- Problem details: The records below hold a stretch from the line with "list of list" through the line with "n_plates = len(wellplates)//96"; return exactly those lines, ends included, and nothing more.

Dataset entries:
━━━━━━━━
-- pv_equiv track=rewrite | github.com/pozzo-research-group/OT2-ADT | OT2_DOE/Prepare/OT2_Hcell_commands.py | get_Hcell_sample_wells
-- ===== SOURCE A (Python) =====
-- import string
--
-- def get_Hcell_sample_wells(wellplates, number_of_hcells):
--     """
--     Group sample plate wells row-wise for each H-cell chamber.
--
--     This function assigns the correct rows from 96-well plates to each H-cell.
--     Each H-cell chamber (donor or receptor) gets a dedicated row of sample wells.
--     If multiple 96-well plates are present, wells are grouped by plate and row.
--
--     Parameters
--     ----------
--     wellplates : list
--         Flat list of wells from all sample plates (excluding H-cell wells).
--     number_of_hcells : int
--         Number of H-cell chambers. Used to determine well-to-chamber mapping.
--
--     Returns
--     -------
--     sample_wells : list of list
--         Nested list where each sublist corresponds to one row of a 96-well plate
--         mapped to a specific H-cell chamber.
--         Example:
--             [
--                 ['A1', 'A2', 'A3', ...],  # H1 donor wells
--                 ['B1', 'B2', 'B3', ...],  # H1 receptor wells
--                 ...
--             ]
--
--     Notes
--     -----
--     - For four H-cells (8 chambers total), the mapping allows two sample plates
--     to be used, for up to 24 samples per chamber. In this case:
--       H1 donor → Row A, H1 receptor → Row B, H2 donor → Row C, etc. for both plates.
--     - Supports setups with multiple 96-well plates (either max 8 H-cells, or <=4 with
--     extended sample collection).
--     """
--
--     # assigning wells in the 96-well sample plate
--     n_plates = len(wellplates)//96
--     row_letter = list(string.ascii_uppercase[:8])
--
--     sample_wells = []
--
--     if number_of_hcells == 4:
--         for letter in row_letter:
--             wells = []
--             for row in wellplates:
--                 if letter in str(row).split(' ')[0]:
--                     wells.append(row)
--             sample_wells.append(wells)
--     else:
--         for i in range(n_plates):
--             for letter in row_letter:
--                 wells = []
--                 for row in wellplates[i * 96 : (i+1) * 96]:
--                     if letter in str(row).split(' ')[0]:
--                         wells.append(row)
--                 sample_wells.append(wells)
--
--     return sample_wells
-- ===== SOURCE B (Python) =====
-- import string
--
--
-- def _group_by_rows(wells):
--     """One pass over wells: pre-seeded ordered buckets per row letter, then emit."""
--     letters = list(string.ascii_uppercase[:8])
--     buckets = {letter: [] for letter in letters}
--     for well in wells:
--         token = str(well).split(' ')[0]
--         for letter in letters:
--             if letter in token:
--                 buckets[letter].append(well)
--     return [buckets[letter] for letter in letters]
--
--
-- def get_Hcell_sample_wells(wellplates, number_of_hcells):
--     if number_of_hcells == 4:
--         return _group_by_rows(wellplates)
--     out = []
--     for i in range(len(wellplates) // 96):
--         out.extend(_group_by_rows(wellplates[i * 96 : (i + 1) * 96]))
--     return out
-- ===== Notes on version B (the rewrite author's own statement) =====
-- stated objective: faster
-- what changed: B makes one pass over the wells per plate, grouping them into a pre-seeded ordered dict of per-row-letter buckets that is then emitted in letter order, instead of A's eight separate scans of the well list (one per row letter) per plate; the token split is done once per well instead of once per (letter, well) pair.
import Mathlib
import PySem

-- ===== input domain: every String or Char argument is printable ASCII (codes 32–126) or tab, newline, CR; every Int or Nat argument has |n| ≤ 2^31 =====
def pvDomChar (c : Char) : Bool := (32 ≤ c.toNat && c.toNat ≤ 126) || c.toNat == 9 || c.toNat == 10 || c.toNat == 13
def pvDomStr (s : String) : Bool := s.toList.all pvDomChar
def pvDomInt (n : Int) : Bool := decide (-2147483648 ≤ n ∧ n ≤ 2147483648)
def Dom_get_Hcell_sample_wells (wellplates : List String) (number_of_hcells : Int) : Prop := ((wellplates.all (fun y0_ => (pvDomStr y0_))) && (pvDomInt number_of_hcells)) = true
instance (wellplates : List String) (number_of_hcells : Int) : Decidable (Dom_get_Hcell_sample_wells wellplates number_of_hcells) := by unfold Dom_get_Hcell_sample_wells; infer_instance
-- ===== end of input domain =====

-- B replaces A's eight scans of each plate (one per row letter) by a single pass that
-- groups wells into pre-seeded per-letter dict buckets, then emits them in letter order
-- (objective: constant-factor speedup, measured; same O(n) asymptotics).

-- shared: the membership test 'letter in str(row).split(' ')[0]' (identical in A and B)
def pvRowTok (row : String) : String := ((PySem.Str.split? row " ").getD []).headD ""

def pvHit (letter row : String) : Bool := PySem.Str.isIn letter (pvRowTok row)

-- list(string.ascii_uppercase[:8])
def pvLetters : List String := ["A", "B", "C", "D", "E", "F", "G", "H"]

-- ===== PORT A =====
def get_Hcell_sample_wells (wellplates : List String) (number_of_hcells : Int) : List (List String) :=
  let n_plates := PySem.Int.floordiv (wellplates.length : Int) 96
  if number_of_hcells == 4 then
    pvLetters.foldl (fun sample_wells letter =>
      sample_wells ++ [wellplates.foldl (fun wells row =>
        if pvHit letter row then wells ++ [row] else wells) []]) []
  else
    (PySem.List.pyRange 0 n_plates 1).foldl (fun sample_wells i =>
      pvLetters.foldl (fun sample_wells letter =>
        sample_wells ++ [(PySem.List.slice wellplates (some (i * 96)) (some ((i + 1) * 96))).foldl
          (fun wells row => if pvHit letter row then wells ++ [row] else wells) []]) sample_wells) []

-- ===== PORT B =====
-- _group_by_rows: one pass, dict buckets keyed by row letter
def pvGroupByRows (wells : List String) : List (List String) :=
  let buckets0 : PySem.Dict String (List String) :=
    pvLetters.foldl (fun d letter => d.insert letter []) PySem.Dict.empty
  let buckets :=
    wells.foldl (fun d well =>
      let token := pvRowTok well
      pvLetters.foldl (fun d letter =>
        if PySem.Str.isIn letter token then d.modify letter [] (· ++ [well]) else d) d) buckets0
  pvLetters.map (fun letter => buckets.getD letter [])

def get_Hcell_sample_wells_alt (wellplates : List String) (number_of_hcells : Int) : List (List String) :=
  if number_of_hcells == 4 then
    pvGroupByRows wellplates
  else
    (PySem.List.pyRange 0 (PySem.Int.floordiv (wellplates.length : Int) 96) 1).foldl
      (fun out i => out ++ pvGroupByRows (PySem.List.slice wellplates (some (i * 96)) (some ((i + 1) * 96)))) []

-- ===== PRECONDITION & SPEC =====
def Spec_get_Hcell_sample_wells (wellplates : List String) (number_of_hcells : Int) (out : List (List String)) : Prop := out = get_Hcell_sample_wells_alt wellplates number_of_hcells
instance (wellplates : List String) (number_of_hcells : Int) (out : List (List String)) : Decidable (Spec_get_Hcell_sample_wells wellplates number_of_hcells out) := by unfold Spec_get_Hcell_sample_wells; infer_instance

-- ===== CLAIM (what is proved, stated in full; the proofs are below) =====
def Claim_equal_get_Hcell_sample_wells : Prop := ∀ (wellplates : List String) (number_of_hcells : Int), Dom_get_Hcell_sample_wells wellplates number_of_hcells → Spec_get_Hcell_sample_wells wellplates number_of_hcells (get_Hcell_sample_wells wellplates number_of_hcells)

-- ===== LEMMAS AND PROOFS =====

-- A's inner scan is a filter
theorem pv_scan_eq_filter (xs : List String) (letter : String) :
    xs.foldl (fun wells row => if pvHit letter row then wells ++ [row] else wells) [] =
      xs.filter (pvHit letter) := by
  simpa using PySem.List.foldl_append_if (pvHit letter) id xs []

-- B's inner per-well loop over letters, seen from one letter's bucket
theorem pv_inner_getD (ls : List String) (d : PySem.Dict String (List String))
    (w c : String) (hc : ls.count c ≤ 1) :
    (ls.foldl (fun d letter =>
        if pvHit letter w then d.modify letter [] (· ++ [w]) else d) d).getD c [] =
      if c ∈ ls ∧ pvHit c w then d.getD c [] ++ [w] else d.getD c [] := by
  induction ls generalizing d with
  | nil => simp
  | cons l ls ih =>
    rw [List.foldl_cons]
    by_cases hl : l = c
    · subst hl
      have h0 : ls.count l = 0 := by simp [List.count_cons_self] at hc; omega
      have hnot : l ∉ ls := List.count_eq_zero.mp h0
      rw [ih _ (by simp [h0]), if_neg (by simp [hnot])]
      by_cases hh : pvHit l w
      · rw [if_pos (show l ∈ l :: ls ∧ pvHit l w = true from ⟨by simp, hh⟩), if_pos hh]
        exact PySem.Dict.getD_modify_self d l [] (· ++ [w])
      · rw [if_neg (show ¬(l ∈ l :: ls ∧ pvHit l w = true) from by simp [hh]), if_neg hh]
    · have hc' : ls.count c ≤ 1 := by
        simp [List.count_cons] at hc; omega
      rw [ih _ hc']
      have hgd : (if pvHit l w then d.modify l [] (· ++ [w]) else d).getD c [] = d.getD c [] := by
        split_ifs with h
        · exact PySem.Dict.getD_modify_of_ne d [] (· ++ [w]) (fun h => hl h.symm)
        · rfl
      rw [hgd]
      by_cases hm : c ∈ ls ∧ pvHit c w
      · rw [if_pos hm, if_pos (show c ∈ l :: ls ∧ pvHit c w = true from
          ⟨List.mem_cons_of_mem _ hm.1, hm.2⟩)]
      · rw [if_neg hm, if_neg (show ¬(c ∈ l :: ls ∧ pvHit c w = true) from by
          rintro ⟨hmem, hh⟩
          exact hm ⟨(List.mem_cons.mp hmem).resolve_left (fun h => hl h.symm), hh⟩)]

-- B's one-pass loop fills bucket c with exactly the filter
theorem pv_outer_getD (xs : List String) (d : PySem.Dict String (List String)) (c : String)
    (hc : pvLetters.count c ≤ 1) (hmem : c ∈ pvLetters) :
    (xs.foldl (fun d well =>
        pvLetters.foldl (fun d letter =>
          if pvHit letter well then d.modify letter [] (· ++ [well]) else d) d) d).getD c [] =
      d.getD c [] ++ xs.filter (pvHit c) := by
  induction xs generalizing d with
  | nil => simp
  | cons x xs ih =>
    rw [List.foldl_cons, ih, pv_inner_getD _ _ _ _ hc]
    by_cases h : pvHit c x
    · rw [if_pos ⟨hmem, h⟩, List.filter_cons_of_pos h]
      simp
    · rw [if_neg (by simp [h]), List.filter_cons_of_neg (by simp [h])]

theorem pv_seed_getD (c : String) :
    (pvLetters.foldl (fun d letter => d.insert letter ([] : List String)) PySem.Dict.empty).getD c [] = [] := by
  have general : ∀ (ls : List String) (d : PySem.Dict String (List String)),
      d.getD c [] = [] → (ls.foldl (fun d letter => d.insert letter []) d).getD c [] = [] := by
    intro ls
    induction ls with
    | nil => intro d h; simpa using h
    | cons l ls ih =>
      intro d h
      rw [List.foldl_cons]
      apply ih
      rw [PySem.Dict.getD_insert]
      split_ifs <;> simp [h]
  exact general _ _ (by simp)

-- the grouping helper equals the letter-indexed filters
theorem pvGroupByRows_eq (xs : List String) :
    pvGroupByRows xs = pvLetters.map (fun letter => xs.filter (pvHit letter)) := by
  unfold pvGroupByRows
  have hfun : (fun (d : PySem.Dict String (List String)) well =>
      let token := pvRowTok well
      pvLetters.foldl (fun d letter =>
        if PySem.Str.isIn letter token then d.modify letter [] (· ++ [well]) else d) d) =
    (fun (d : PySem.Dict String (List String)) well =>
      pvLetters.foldl (fun d letter =>
        if pvHit letter well then d.modify letter [] (· ++ [well]) else d) d) := rfl
  rw [hfun]
  apply List.map_congr_left
  intro c hmem
  have hc : pvLetters.count c ≤ 1 := by
    fin_cases hmem <;> decide
  have hmem' : c ∈ pvLetters := hmem
  rw [pv_outer_getD _ _ _ hc hmem', pv_seed_getD]
  simp

-- ===== VERDICT (by name: the statement is the Claim_ definition above) =====
theorem get_Hcell_sample_wells_spec : Claim_equal_get_Hcell_sample_wells := by
  intro wellplates number_of_hcells _
  unfold Spec_get_Hcell_sample_wells get_Hcell_sample_wells get_Hcell_sample_wells_alt
  by_cases h4 : number_of_hcells == 4
  · simp only [h4, if_true]
    rw [pvGroupByRows_eq]
    rw [PySem.List.foldl_append_singleton_eq_map]
    simp [pv_scan_eq_filter]
  · simp only [h4, if_false, Bool.false_eq_true]
    have hstep :
        (fun (sample_wells : List (List String)) (i : Int) =>
          pvLetters.foldl (fun sample_wells letter =>
            sample_wells ++ [(PySem.List.slice wellplates (some (i * 96)) (some ((i + 1) * 96))).foldl
              (fun wells row => if pvHit letter row then wells ++ [row] else wells) []]) sample_wells) =
        (fun (out : List (List String)) (i : Int) =>
          out ++ pvGroupByRows (PySem.List.slice wellplates (some (i * 96)) (some ((i + 1) * 96)))) := by
      funext sw i
      rw [PySem.List.foldl_append_singleton_eq_map, pvGroupByRows_eq]
      simp [pv_scan_eq_filter]
    rw [hstep]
━━━━━━━━
- Response box:
--     sample_wells : list of list
--         Nested list where each sublist corresponds to one row of a 96-well plate
--         mapped to a specific H-cell chamber.
--         Example:
--             [
--                 ['A1', 'A2', 'A3', ...],  # H1 donor wells
--                 ['B1', 'B2', 'B3', ...],  # H1 receptor wells
--                 ...
--             ]
--
--     Notes
--     -----
--     - For four H-cells (8 chambers total), the mapping allows two sample plates
--     to be used, for up to 24 samples per chamber. In this case:
--       H1 donor → Row A, H1 receptor → Row B, H2 donor → Row C, etc. for both plates.
--     - Supports setups with multiple 96-well plates (either max 8 H-cells, or <=4 with
--     extended sample collection).
--     """
--
--     # assigning wells in the 96-well sample plate
--     n_plates = len(wellplates)//96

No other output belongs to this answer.